Medical Research Council

Council overview
- Formed: 1913; 113 years ago
- Status: Council within UK Research and Innovation
- Headquarters: Swindon, Wiltshire, England
- Annual budget: £604 million (FY2024/25)
- Ministers responsible: Liz Kendall MP, Secretary of State for Science, Innovation and Technology; Patrick Vallance, Minister of State for Science, Research and Innovation;
- Council executive: Patrick Chinnery, Executive Chair;
- Parent department: Department for Science, Innovation and Technology
- Parent body: UK Research and Innovation

= Medical Research Council (United Kingdom) =

National medical research agency

The Medical Research Council (MRC) is a council of UK Research and Innovation (UKRI), a non-departmental public body sponsored by the Department for Science, Innovation and Technology, responsible for co-coordinating and funding medical research in the United Kingdom.

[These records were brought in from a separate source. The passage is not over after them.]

-- pv_equiv track=rewrite | github.com/rightthumb/rightthumb-widgets-v0 | widgets/python/replaceFunction.py | getTabs
-- ===== SOURCE A (Python) =====
-- def getTabs( line ):
-- 	pre = ''
-- 	for ch in str(line):
-- 		if ch == ' ' or ch == '\t':
-- 			pre += ch
-- 		else:
-- 			return pre
-- 	return pre
-- ===== SOURCE B (Python) =====
-- def getTabs(line):
--     s = str(line)
--     return s[:len(s) - len(s.lstrip(' \t'))]
-- ===== Notes on version B (the rewrite author's own statement) =====
-- stated objective: idiomatic
-- what changed: Replaced the character-by-character loop with early return by computing the prefix length as the difference between the full length and the length after lstrip with the space/tab charset, then slicing once.
import Mathlib
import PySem

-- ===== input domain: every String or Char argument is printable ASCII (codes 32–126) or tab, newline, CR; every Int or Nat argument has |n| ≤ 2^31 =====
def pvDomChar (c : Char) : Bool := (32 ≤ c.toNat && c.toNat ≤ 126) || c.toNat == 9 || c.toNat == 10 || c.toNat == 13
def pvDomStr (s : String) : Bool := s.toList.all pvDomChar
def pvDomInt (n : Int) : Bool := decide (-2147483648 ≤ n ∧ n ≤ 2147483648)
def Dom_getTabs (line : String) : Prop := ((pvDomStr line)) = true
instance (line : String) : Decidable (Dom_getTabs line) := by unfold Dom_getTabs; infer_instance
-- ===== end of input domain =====

-- B computes the leading ' '/'\t' prefix via len(s) - len(s.lstrip(' \t')) and one slice, instead of A's accumulator loop with early return (idiomatic, same cost).

-- ===== PORT A =====
-- literal port of A: iterate characters, accumulate spaces/tabs, return early otherwise
def getTabsGo (cs : List Char) (pre : List Char) : List Char :=
  match cs with
  | [] => pre
  | c :: rest => if c == ' ' || c == '\t' then getTabsGo rest (pre ++ [c]) else pre

def getTabs (line : String) : String :=
  String.ofList (getTabsGo line.toList [])

-- ===== PORT B =====
-- s.lstrip(' \t') ported by hand as dropWhile over the char list (exact: lstrip with an
-- explicit char set drops exactly the leading chars from that set)
def getTabs_alt (line : String) : String :=
  let s := line.toList
  String.ofList (s.take (s.length - (s.dropWhile (fun c => c == ' ' || c == '\t')).length))

-- ===== PRECONDITION & SPEC =====
def Spec_getTabs (line : String) (out : String) : Prop := out = getTabs_alt line
instance (line : String) (out : String) : Decidable (Spec_getTabs line out) := by unfold Spec_getTabs; infer_instance

-- ===== CLAIM (what is proved, stated in full; the proofs are below) =====
def Claim_equal_getTabs : Prop := ∀ (line : String), Dom_getTabs line → Spec_getTabs line (getTabs line)

-- ===== LEMMAS AND PROOFS =====
theorem getTabsGo_eq (cs : List Char) (pre : List Char) :
    getTabsGo cs pre = pre ++ cs.takeWhile (fun c => c == ' ' || c == '\t') := by
  induction cs generalizing pre with
  | nil => simp [getTabsGo]
  | cons c rest ih =>
    simp only [getTabsGo, List.takeWhile]
    by_cases h : (c == ' ' || c == '\t') = true
    · simp [h, ih]
    · simp [h]

theorem take_sub_dropWhile (p : Char → Bool) (s : List Char) :
    s.take (s.length - (s.dropWhile p).length) = s.takeWhile p := by
  have hp := List.takeWhile_append_dropWhile (p := p) (l := s)
  have hlen : s.length = (s.takeWhile p).length + (s.dropWhile p).length := by
    conv_lhs => rw [← hp]
    exact List.length_append
  rw [hlen, Nat.add_sub_cancel]
  exact (List.prefix_iff_eq_take.mp (List.takeWhile_prefix p)).symm

-- ===== VERDICT (by name: the statement is the Claim_ definition above) =====
theorem getTabs_spec : Claim_equal_getTabs := by
  intro line _
  unfold Spec_getTabs getTabs getTabs_alt
  simp only [getTabsGo_eq, List.nil_append, take_sub_dropWhile]
-- pv_equiv track=rewrite | github.com/Taikiy49/ICS-33 | Final Review/week5.py | take_count
-- ===== SOURCE A (Python) =====
-- def take_count(count):
--     values = [x * x for x in range(100)]
--     i = iter(values)
--     for _ in range(count):
--         try:
--             yield next(i)
--         except StopIteration: # this is how we would peacefully handle a situation where the count is
--                               # greater than the amount yielded.
--             break
-- ===== SOURCE B (Python) =====
-- def take_count(count):
--     n = min(count, 100)
--     x = 0
--     s = 0
--     while x < n:
--         yield s
--         s += 2 * x + 1
--         x += 1
-- ===== Notes on version B (the rewrite author's own statement) =====
-- stated objective: simpler
-- what changed: Replaces the eager 100-element precomputed list, explicit iterator and StopIteration guard with a direct min(count,100)-bounded loop that maintains the running square incrementally (s += 2*x+1), so no list, no iterator protocol and no multiplication.
import Mathlib
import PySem

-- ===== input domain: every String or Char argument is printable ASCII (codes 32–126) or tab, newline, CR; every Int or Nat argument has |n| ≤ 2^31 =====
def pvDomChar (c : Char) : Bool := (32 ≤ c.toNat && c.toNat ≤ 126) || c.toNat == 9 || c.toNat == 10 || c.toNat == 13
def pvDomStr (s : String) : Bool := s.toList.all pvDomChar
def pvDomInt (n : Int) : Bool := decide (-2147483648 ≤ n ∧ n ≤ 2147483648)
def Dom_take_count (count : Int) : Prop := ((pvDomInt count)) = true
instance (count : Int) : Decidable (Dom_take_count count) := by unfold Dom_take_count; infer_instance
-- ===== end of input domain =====

-- B replaces A's eager 100-element list + iterator + StopIteration guard with a direct
-- min(count,100)-bounded loop maintaining the running square incrementally (simpler).


-- ===== PORT A =====
-- the 'for _ in range(count): try yield next(i) except StopIteration: break' loop:
-- walks the iterator's remaining elements with the number of loop iterations still to run,
-- breaking when the iterator is exhausted (range(count) is lazy in Python, so it is a counter here)
def takeCountLoopA : List Int → Int → List Int
  | [], _ => []                        -- next(i) raises StopIteration → break
  | v :: vs, n => if n ≤ 0 then [] else v :: takeCountLoopA vs (n - 1)

def take_count (count : Int) : List Int :=
  let values := (PySem.List.pyRange 0 100 1).map (fun x => x * x)
  takeCountLoopA values count

-- ===== PORT B =====
-- the 'while x < n: yield s; s += 2*x+1; x += 1' loop, with fuel n - x counted down as a Nat
def takeCountLoopB : Nat → Int → Int → List Int
  | 0, _, _ => []
  | n + 1, x, s => s :: takeCountLoopB n (x + 1) (s + 2 * x + 1)

def take_count_alt (count : Int) : List Int :=
  let n := min count 100
  takeCountLoopB (n - 0).toNat 0 0

-- ===== PRECONDITION & SPEC =====
def Spec_take_count (count : Int) (out : List Int) : Prop := out = take_count_alt count
instance (count : Int) (out : List Int) : Decidable (Spec_take_count count out) := by unfold Spec_take_count; infer_instance

-- ===== CLAIM (what is proved, stated in full; the proofs are below) =====
def Claim_equal_take_count : Prop := ∀ (count : Int), Dom_take_count count → Spec_take_count count (take_count count)

-- ===== LEMMAS AND PROOFS =====

theorem takeCountLoopA_eq_take (it : List Int) (n : Int) :
    takeCountLoopA it n = it.take n.toNat := by
  induction it generalizing n with
  | nil => simp [takeCountLoopA]
  | cons v vs ih =>
    by_cases h : n ≤ 0
    · have : n.toNat = 0 := by omega
      simp [takeCountLoopA, h, this]
    · have h1 : n.toNat = (n - 1).toNat + 1 := by omega
      simp only [takeCountLoopA, if_neg h, ih, h1, List.take_succ_cons]

theorem takeCountLoopB_sq (n : Nat) (x : Int) :
    takeCountLoopB n x (x * x) = (List.range n).map (fun (k : Nat) => (x + (k : Int)) * (x + (k : Int))) := by
  induction n generalizing x with
  | zero => simp [takeCountLoopB]
  | succ m ih =>
    have h : x * x + 2 * x + 1 = (x + 1) * (x + 1) := by ring
    rw [List.range_succ_eq_map]
    simp only [takeCountLoopB, h, ih (x + 1), List.map_cons, List.map_map]
    refine List.cons_eq_cons.mpr ⟨by push_cast; ring, ?_⟩
    apply List.map_congr_left
    intro i _
    simp only [Function.comp]
    push_cast
    ring

-- ===== VERDICT (by name: the statement is the Claim_ definition above) =====
theorem take_count_spec : Claim_equal_take_count := by
  intro count _
  unfold Spec_take_count take_count take_count_alt
  simp only [PySem.List.pyRange_one]
  rw [takeCountLoopA_eq_take]
  
  have h0 : takeCountLoopB (min count 100 - 0).toNat 0 0 =
      (List.range (min count 100 - 0).toNat).map (fun (k : Nat) => ((k : Int)) * (k : Int)) := by
    have := takeCountLoopB_sq (min count 100 - 0).toNat 0
    simpa using this
  rw [h0, List.map_map, ← List.map_take, List.take_range]
  have hm : min count.toNat ((100 - 0 : Int)).toNat = (min count 100 - 0).toNat := by omega
  rw [hm]
  apply List.map_congr_left
  intro k _
  simp [Function.comp]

The MRC focuses on high-impact research and has provided the financial support and scientific expertise behind a number of medical breakthroughs, including the development of penicillin and the discovery of the structure of DNA. Research funded by the MRC has produced 32 Nobel Prize winners to date.

==History==
The MRC was founded as the Medical Research Committee and Advisory Council in 1913, with its prime role being the distribution of medical research funds under the terms of the National Insurance Act 1911. This was a consequence of the recommendation of the Royal Commissions on Tuberculosis, which recommended the creation of a permanent medical research body. The mandate was not limited to tuberculosis, however.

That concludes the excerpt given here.